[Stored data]
-- pv_equiv track=rewrite | github.com/radoslawrolka/Introduction_to_Computer_Science_Course | zestaw_2/z3_d.py | na_binary
-- ===== SOURCE A (Python) =====
-- def na_binary(x):
--     i = 0
--     a = 0
--     while x > 0:
--         if x % 2 != 0:
--             a += 10 ** i
--         i += 1
--         x = x // 2
--     return a
-- ===== SOURCE B (Python) =====
-- def na_binary(x):
--     if x <= 0:
--         return 0
--     return na_binary(x // 2) * 10 + x % 2
-- ===== Notes on version B (the rewrite author's own statement) =====
-- stated objective: simpler
-- what changed: Replaced the bottom-up while-loop (counter plus power-of-ten accumulator) by the standard recursive base-conversion recurrence that emits digits most-significant-first via the call stack.
import Mathlib
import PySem

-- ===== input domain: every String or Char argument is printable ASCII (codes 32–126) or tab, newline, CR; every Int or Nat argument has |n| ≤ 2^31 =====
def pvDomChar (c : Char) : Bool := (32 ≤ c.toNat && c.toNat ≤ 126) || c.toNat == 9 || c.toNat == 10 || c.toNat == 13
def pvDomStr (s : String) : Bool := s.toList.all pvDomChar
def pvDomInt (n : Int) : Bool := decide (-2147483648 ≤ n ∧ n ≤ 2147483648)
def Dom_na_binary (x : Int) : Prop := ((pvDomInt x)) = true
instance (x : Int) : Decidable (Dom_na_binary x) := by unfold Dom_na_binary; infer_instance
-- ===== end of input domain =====

-- B replaces the bottom-up while-loop (counter i, accumulator a += 10**i) by the
-- standard recursive base-conversion recurrence; objective: simpler.

-- ===== PORT A =====
-- the while loop, state (x, i, a); terminates because x.toNat decreases while x > 0
def na_binary_loop (x : Int) (i : Nat) (a : Int) : Int :=
  if h : x > 0 then
    na_binary_loop (PySem.Int.floordiv x 2) (i + 1)
      (if PySem.Int.mod x 2 ≠ 0 then a + 10 ^ i else a)
  else a
termination_by x.toNat
decreasing_by
  have := PySem.Int.floordiv_eq_ediv_of_pos (a := x) (b := 2) (by omega)
  rw [this]; omega

def na_binary (x : Int) : Int := na_binary_loop x 0 0

-- ===== PORT B =====
def na_binary_alt (x : Int) : Int :=
  if h : x ≤ 0 then 0
  else na_binary_alt (PySem.Int.floordiv x 2) * 10 + PySem.Int.mod x 2
termination_by x.toNat
decreasing_by
  have := PySem.Int.floordiv_eq_ediv_of_pos (a := x) (b := 2) (by omega)
  rw [this]; omega

-- ===== PRECONDITION & SPEC =====
def Spec_na_binary (x : Int) (out : Int) : Prop := out = na_binary_alt x
instance (x : Int) (out : Int) : Decidable (Spec_na_binary x out) := by unfold Spec_na_binary; infer_instance

-- ===== CLAIM (what is proved, stated in full; the proofs are below) =====
def Claim_equal_na_binary : Prop := ∀ (x : Int), Dom_na_binary x → Spec_na_binary x (na_binary x)

-- ===== LEMMAS AND PROOFS =====
theorem na_binary_loop_eq (n : Nat) (x : Int) (hx : x.toNat ≤ n) (i : Nat) (a : Int) :
    na_binary_loop x i a = a + 10 ^ i * na_binary_alt x := by
  induction n generalizing x i a with
  | zero =>
    have hx0 : x ≤ 0 := by omega
    rw [na_binary_loop, na_binary_alt]
    simp [not_lt.mpr hx0, hx0]
  | succ n ih =>
    by_cases h : x > 0
    · have hd : PySem.Int.floordiv x 2 = x / 2 :=
        PySem.Int.floordiv_eq_ediv_of_pos (by omega)
      have hm : PySem.Int.mod x 2 = x % 2 :=
        PySem.Int.mod_eq_emod_of_pos (by omega)
      have hle : (PySem.Int.floordiv x 2).toNat ≤ n := by rw [hd]; omega
      rw [na_binary_loop, na_binary_alt]
      simp only [h, not_le.mpr h, dif_pos, dif_neg, not_false_iff]
      rw [ih _ hle]
      rw [hm]
      have hcases : x % 2 = 0 ∨ x % 2 = 1 := by omega
      rcases hcases with h0 | h1
      · simp [h0]; ring
      · simp [h1, pow_succ]; ring
    · have hx0 : x ≤ 0 := by omega
      rw [na_binary_loop, na_binary_alt]
      simp [h, hx0]

-- ===== VERDICT (by name: the statement is the Claim_ definition above) =====
theorem na_binary_spec : Claim_equal_na_binary := by
  intro x _
  unfold Spec_na_binary na_binary
  rw [na_binary_loop_eq x.toNat x le_rfl]
  simp
-- pv_equiv track=rewrite | github.com/innov8-tist/seva-sarathi | python-server/services/drive-server.py | _adjust_index_for_smart_chips
-- ===== SOURCE A (Python) =====
-- def _adjust_index_for_smart_chips(text: str, index: int) -> int:
--     """Adjust index to account for smart chip placeholder expansion.
--
--     Smart chips appear as single Unicode characters in the document but are
--     replaced with '@[smart-chip]' (13 chars) in our extracted text. This function
--     converts from the extracted text index to the actual document index.
--     """
--     # Count smart chips before the given index
--     smart_chip_placeholder = "@[smart-chip]"
--     placeholder_len = len(smart_chip_placeholder)
--
--     # Track the actual document position
--     doc_pos = 0
--     text_pos = 0
--
--     while text_pos < index and text_pos < len(text):
--         if text[text_pos : text_pos + placeholder_len] == smart_chip_placeholder:
--             # This is a smart chip - it's only 1 character in the document
--             doc_pos += 1
--             text_pos += placeholder_len
--         else:
--             # Regular character
--             doc_pos += 1
--             text_pos += 1
--
--     return doc_pos
-- ===== SOURCE B (Python) =====
-- def _adjust_index_for_smart_chips(text: str, index: int) -> int:
--     """Convert an extracted-text index to a document index, jumping between
--     smart-chip placeholder occurrences with str.find instead of stepping one
--     character at a time."""
--     placeholder = "@[smart-chip]"
--     limit = min(index, len(text))
--     doc_pos = 0
--     pos = 0
--     while pos < limit:
--         nxt = text.find(placeholder, pos)
--         if nxt == -1 or nxt >= limit:
--             doc_pos += limit - pos
--             break
--         doc_pos += (nxt - pos) + 1
--         pos = nxt + len(placeholder)
--     return doc_pos
-- ===== Notes on version B (the rewrite author's own statement) =====
-- stated objective: faster
-- what changed: Replaces the per-character while-loop (with a 13-char slice comparison at every position) by a jump-between-occurrences pass: repeated str.find locates the next placeholder and whole runs of regular characters are counted in one arithmetic step.
import Mathlib
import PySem

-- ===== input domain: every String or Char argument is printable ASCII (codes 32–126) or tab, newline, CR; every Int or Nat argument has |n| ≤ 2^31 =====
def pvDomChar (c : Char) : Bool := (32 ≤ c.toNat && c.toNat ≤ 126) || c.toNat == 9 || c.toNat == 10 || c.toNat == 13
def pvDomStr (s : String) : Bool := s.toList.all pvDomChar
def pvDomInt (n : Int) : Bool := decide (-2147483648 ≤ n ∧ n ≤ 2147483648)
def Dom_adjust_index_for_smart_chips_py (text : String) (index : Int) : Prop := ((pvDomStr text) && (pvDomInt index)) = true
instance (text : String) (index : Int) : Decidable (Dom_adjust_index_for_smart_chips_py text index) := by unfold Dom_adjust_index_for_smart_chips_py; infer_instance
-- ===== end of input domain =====

-- B counts regular-character runs in bulk by jumping between placeholder occurrences (str.find)
-- instead of A's one-character-at-a-time scan with a slice comparison at every position.

-- the smart-chip placeholder, as a character list (shared constant of both programs)
def pvChip : List Char := "@[smart-chip]".toList

-- ===== PORT A =====
-- A's while-loop: doc_pos/text_pos state, 13-char slice comparison at each position
def pvLoopA (cs : List Char) (index : Int) (doc_pos : Int) (text_pos : Nat) : Int :=
  if h : (text_pos : Int) < index ∧ text_pos < cs.length then
    if PySem.List.slice cs (some (text_pos : Int)) (some ((text_pos : Int) + 13)) = pvChip then
      pvLoopA cs index (doc_pos + 1) (text_pos + 13)
    else
      pvLoopA cs index (doc_pos + 1) (text_pos + 1)
  else doc_pos
termination_by cs.length - text_pos
decreasing_by all_goals omega

def adjust_index_for_smart_chips_py (text : String) (index : Int) : Int :=
  pvLoopA text.toList index 0 0

-- ===== PORT B =====
-- text.find(sub, pos) yields an index ≥ pos when it is not -1 (cited for termination of B's loop)
theorem pvFindFrom_ge (cs sub : List Char) (pos : Nat)
    (h : PySem.Chars.findFrom cs sub (pos : Int) none ≠ -1) :
    (pos : Int) ≤ PySem.Chars.findFrom cs sub (pos : Int) none := by
  by_cases hk : pos ≤ cs.length
  · exact (PySem.Chars.findFrom_natCast_spec cs sub pos hk h).1
  · exfalso
    apply h
    simp only [PySem.Chars.findFrom]
    split_ifs <;> omega

-- B's while-loop: jump to the next placeholder occurrence, count each regular run in one step
def pvLoopB (cs : List Char) (limit : Int) (doc_pos : Int) (pos : Nat) : Int :=
  if h : (pos : Int) < limit then
    let nxt := PySem.Chars.findFrom cs pvChip (pos : Int) none
    if hn : nxt = -1 ∨ limit ≤ nxt then doc_pos + (limit - pos)
    else pvLoopB cs limit (doc_pos + (nxt - pos) + 1) (nxt.toNat + 13)
  else doc_pos
termination_by (limit - pos).toNat
decreasing_by
  have hge := pvFindFrom_ge cs pvChip pos (by omega)
  omega

def adjust_index_for_smart_chips_py_alt (text : String) (index : Int) : Int :=
  pvLoopB text.toList (min index (text.toList.length : Int)) 0 0

-- ===== PRECONDITION & SPEC =====
def Spec_adjust_index_for_smart_chips_py (text : String) (index : Int) (out : Int) : Prop := out = adjust_index_for_smart_chips_py_alt text index
instance (text : String) (index : Int) (out : Int) : Decidable (Spec_adjust_index_for_smart_chips_py text index out) := by unfold Spec_adjust_index_for_smart_chips_py; infer_instance

-- ===== CLAIM (what is proved, stated in full; the proofs are below) =====
def Claim_equal_adjust_index_for_smart_chips_py : Prop := ∀ (text : String) (index : Int), Dom_adjust_index_for_smart_chips_py text index → Spec_adjust_index_for_smart_chips_py text index (adjust_index_for_smart_chips_py text index)

-- ===== LEMMAS AND PROOFS =====

-- A's slice comparison at position p succeeds iff the placeholder is a prefix of cs.drop p
theorem pvSliceEq (cs : List Char) (p : Nat) :
    (PySem.List.slice cs (some (p : Int)) (some ((p : Int) + 13)) = pvChip) ↔ pvChip <+: cs.drop p := by
  have h13 : ((p : Int) + 13) = (p : Int) + ((13 : Nat) : Int) := by norm_num
  rw [h13, PySem.List.slice_natCast_add]
  constructor
  · intro h
    rw [← h]
    exact List.take_prefix _ _
  · intro h
    have hl : pvChip.length = 13 := by decide
    have := List.prefix_iff_eq_take.mp h
    rw [hl] at this
    exact this.symm

-- the placeholder occurs in cs.drop p iff it starts at some position i ≥ p of cs
theorem pvInfixDrop (cs : List Char) (p : Nat) :
    pvChip <:+: cs.drop p ↔ ∃ i, p ≤ i ∧ pvChip <+: cs.drop i := by
  constructor
  · rintro ⟨s, t, hst⟩
    refine ⟨p + s.length, by omega, ?_⟩
    have hd : cs.drop (p + s.length) = (cs.drop p).drop s.length := List.drop_drop.symm
    rw [hd, ← hst, List.append_assoc, List.drop_left]
    exact List.prefix_append _ _
  · rintro ⟨i, hpi, hpre⟩
    have h1 : cs.drop i = (cs.drop p).drop (i - p) := by
      rw [List.drop_drop]
      congr 1
      omega
    rw [h1] at hpre
    exact hpre.isInfix.trans (List.drop_suffix _ _).isInfix

-- unfolding lemmas for pvLoopA
theorem pvLoopA_else (cs : List Char) (index doc : Int) (pos : Nat)
    (h : ¬ ((pos : Int) < index ∧ pos < cs.length)) : pvLoopA cs index doc pos = doc := by
  rw [pvLoopA, dif_neg h]

theorem pvLoopA_chip (cs : List Char) (index doc : Int) (pos : Nat)
    (h : (pos : Int) < index ∧ pos < cs.length)
    (hc : PySem.List.slice cs (some (pos : Int)) (some ((pos : Int) + 13)) = pvChip) :
    pvLoopA cs index doc pos = pvLoopA cs index (doc + 1) (pos + 13) := by
  rw [pvLoopA, dif_pos h, if_pos hc]

theorem pvLoopA_reg (cs : List Char) (index doc : Int) (pos : Nat)
    (h : (pos : Int) < index ∧ pos < cs.length)
    (hc : ¬ PySem.List.slice cs (some (pos : Int)) (some ((pos : Int) + 13)) = pvChip) :
    pvLoopA cs index doc pos = pvLoopA cs index (doc + 1) (pos + 1) := by
  rw [pvLoopA, dif_pos h, if_neg hc]

-- unfolding lemmas for pvLoopB
theorem pvLoopB_else (cs : List Char) (limit doc : Int) (pos : Nat)
    (h : ¬ ((pos : Int) < limit)) : pvLoopB cs limit doc pos = doc := by
  rw [pvLoopB, dif_neg h]

theorem pvLoopB_break (cs : List Char) (limit doc : Int) (pos : Nat)
    (h : (pos : Int) < limit)
    (hn : PySem.Chars.findFrom cs pvChip (pos : Int) none = -1 ∨
          limit ≤ PySem.Chars.findFrom cs pvChip (pos : Int) none) :
    pvLoopB cs limit doc pos = doc + (limit - pos) := by
  rw [pvLoopB, dif_pos h]
  exact dif_pos hn

theorem pvLoopB_go (cs : List Char) (limit doc : Int) (pos : Nat)
    (h : (pos : Int) < limit)
    (hn : ¬ (PySem.Chars.findFrom cs pvChip (pos : Int) none = -1 ∨
             limit ≤ PySem.Chars.findFrom cs pvChip (pos : Int) none)) :
    pvLoopB cs limit doc pos =
      pvLoopB cs limit (doc + (PySem.Chars.findFrom cs pvChip (pos : Int) none - pos) + 1)
        ((PySem.Chars.findFrom cs pvChip (pos : Int) none).toNat + 13) := by
  rw [pvLoopB, dif_pos h]
  exact dif_neg hn

-- if no placeholder starts at pos, find from pos and from pos+1 agree, and a hit lies beyond pos
theorem pvFindEqNext (cs : List Char) (pos : Nat) (hlen : pos < cs.length)
    (hm : ¬ pvChip <+: cs.drop pos) :
    PySem.Chars.findFrom cs pvChip ((pos : Nat) : Int) none
      = PySem.Chars.findFrom cs pvChip (((pos + 1 : Nat)) : Int) none ∧
    (PySem.Chars.findFrom cs pvChip (pos : Int) none ≠ -1 →
      (pos : Int) + 1 ≤ PySem.Chars.findFrom cs pvChip (pos : Int) none) := by
  have hk : pos ≤ cs.length := le_of_lt hlen
  have hk1 : pos + 1 ≤ cs.length := hlen
  by_cases hF : PySem.Chars.findFrom cs pvChip (pos : Int) none = -1
  · have hni : ¬ pvChip <:+: cs.drop pos :=
      (PySem.Chars.findFrom_natCast_eq_neg_one_iff cs pvChip pos hk).mp hF
    have hni1 : ¬ pvChip <:+: cs.drop (pos + 1) := by
      intro h
      rcases (pvInfixDrop cs (pos + 1)).mp h with ⟨i, hi, hp⟩
      exact hni ((pvInfixDrop cs pos).mpr ⟨i, by omega, hp⟩)
    have hF1 : PySem.Chars.findFrom cs pvChip ((pos + 1 : Nat) : Int) none = -1 :=
      (PySem.Chars.findFrom_natCast_eq_neg_one_iff cs pvChip (pos + 1) hk1).mpr hni1
    exact ⟨by rw [hF, hF1], fun hc => absurd hF hc⟩
  · obtain ⟨h1, h2, h3⟩ := PySem.Chars.findFrom_natCast_spec cs pvChip pos hk hF
    have hne : (PySem.Chars.findFrom cs pvChip (pos : Int) none).toNat ≠ pos := by
      intro he
      exact hm (he ▸ h2)
    have hge1 : pos + 1 ≤ (PySem.Chars.findFrom cs pvChip (pos : Int) none).toNat := by omega
    have hinf1 : pvChip <:+: cs.drop (pos + 1) :=
      (pvInfixDrop cs (pos + 1)).mpr ⟨_, hge1, h2⟩
    have hF1 : PySem.Chars.findFrom cs pvChip ((pos + 1 : Nat) : Int) none ≠ -1 := by
      rw [Ne, PySem.Chars.findFrom_natCast_eq_neg_one_iff cs pvChip (pos + 1) hk1]
      exact not_not_intro hinf1
    obtain ⟨h1', h2', h3'⟩ := PySem.Chars.findFrom_natCast_spec cs pvChip (pos + 1) hk1 hF1
    have e1 : ¬ (PySem.Chars.findFrom cs pvChip ((pos + 1 : Nat) : Int) none).toNat
        < (PySem.Chars.findFrom cs pvChip (pos : Int) none).toNat := by
      intro hlt
      exact h3 _ (by omega) hlt h2'
    have e2 : ¬ (PySem.Chars.findFrom cs pvChip (pos : Int) none).toNat
        < (PySem.Chars.findFrom cs pvChip ((pos + 1 : Nat) : Int) none).toNat := by
      intro hlt
      exact h3' _ hge1 hlt h2
    exact ⟨by omega, fun _ => by omega⟩

-- one A-step on a regular character leaves B's result unchanged
theorem pvLoopB_step (cs : List Char) (limit : Int) (hlim : limit ≤ (cs.length : Int))
    (pos : Nat) (doc : Int) (hpos : (pos : Int) < limit) (hm : ¬ pvChip <+: cs.drop pos) :
    pvLoopB cs limit doc pos = pvLoopB cs limit (doc + 1) (pos + 1) := by
  have hlen : pos < cs.length := by omega
  obtain ⟨hFF, hge⟩ := pvFindEqNext cs pos hlen hm
  by_cases hn : PySem.Chars.findFrom cs pvChip (pos : Int) none = -1 ∨
      limit ≤ PySem.Chars.findFrom cs pvChip (pos : Int) none
  · rw [pvLoopB_break cs limit doc pos hpos hn]
    by_cases hp1 : ((pos + 1 : Nat) : Int) < limit
    · rw [pvLoopB_break cs limit (doc + 1) (pos + 1) hp1 (by rw [← hFF]; exact hn)]
      push_cast
      ring
    · rw [pvLoopB_else cs limit (doc + 1) (pos + 1) hp1]
      push_cast at hp1 ⊢
      omega
  · have hnne : PySem.Chars.findFrom cs pvChip (pos : Int) none ≠ -1 := by
      intro h
      exact hn (Or.inl h)
    have hp1 : ((pos + 1 : Nat) : Int) < limit := by
      have := hge hnne
      push_cast
      omega
    rw [pvLoopB_go cs limit doc pos hpos hn,
        pvLoopB_go cs limit (doc + 1) (pos + 1) hp1 (by rw [← hFF]; exact hn)]
    rw [← hFF]
    congr 1
    push_cast
    ring

-- main invariant: A's scan equals B's jump loop with limit = min(index, len(text))
theorem pvMain (cs : List Char) (index : Int) :
    ∀ (n pos : Nat) (doc : Int), cs.length ≤ pos + n →
      pvLoopA cs index doc pos = pvLoopB cs (min index (cs.length : Int)) doc pos := by
  intro n
  induction n with
  | zero =>
    intro pos doc hn
    rw [pvLoopA_else cs index doc pos (by rintro ⟨-, h⟩; omega),
        pvLoopB_else cs _ doc pos (by rw [lt_min_iff]; rintro ⟨-, h⟩; omega)]
  | succ n ih =>
    intro pos doc hn
    by_cases hpos : (pos : Int) < min index (cs.length : Int)
    · obtain ⟨hpi, hpl⟩ := lt_min_iff.mp hpos
      have hcond : (pos : Int) < index ∧ pos < cs.length := ⟨hpi, by omega⟩
      by_cases hc : pvChip <+: cs.drop pos
      · rw [pvLoopA_chip cs index doc pos hcond ((pvSliceEq cs pos).mpr hc)]
        have hk : pos ≤ cs.length := le_of_lt hcond.2
        have hFne : PySem.Chars.findFrom cs pvChip (pos : Int) none ≠ -1 := by
          rw [Ne, PySem.Chars.findFrom_natCast_eq_neg_one_iff cs pvChip pos hk]
          exact not_not_intro ((pvInfixDrop cs pos).mpr ⟨pos, le_refl _, hc⟩)
        obtain ⟨h1, h2, h3⟩ := PySem.Chars.findFrom_natCast_spec cs pvChip pos hk hFne
        have hFp : PySem.Chars.findFrom cs pvChip (pos : Int) none = (pos : Int) := by
          have hnl : ¬ pos < (PySem.Chars.findFrom cs pvChip (pos : Int) none).toNat := by
            intro hlt
            exact h3 pos le_rfl hlt hc
          omega
        rw [pvLoopB_go cs _ doc pos hpos (by rw [hFp]; refine fun h => ?_; rcases h with h | h <;> omega)]
        rw [hFp]
        have hacc : doc + ((pos : Int) - (pos : Int)) + 1 = doc + 1 := by ring
        have htn : ((pos : Int)).toNat = pos := Int.toNat_natCast pos
        rw [hacc, htn]
        exact ih (pos + 13) (doc + 1) (by omega)
      · rw [pvLoopA_reg cs index doc pos hcond (fun h => hc ((pvSliceEq cs pos).mp h))]
        rw [ih (pos + 1) (doc + 1) (by omega)]
        exact (pvLoopB_step cs _ (min_le_right _ _) pos doc hpos hc).symm
    · rw [pvLoopB_else cs _ doc pos hpos,
          pvLoopA_else cs index doc pos
            (fun h => hpos (lt_min_iff.mpr ⟨h.1, by omega⟩))]

-- ===== VERDICT (by name: the statement is the Claim_ definition above) =====
theorem adjust_index_for_smart_chips_py_spec : Claim_equal_adjust_index_for_smart_chips_py := by
  intro text index _
  unfold Spec_adjust_index_for_smart_chips_py adjust_index_for_smart_chips_py
    adjust_index_for_smart_chips_py_alt
  exact pvMain text.toList index text.toList.length 0 0 (by omega)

## [Instructions to follow]
Using the records above, determine how many lines hold the word "scan", and answer with that figure only.

## [Problem solution]
2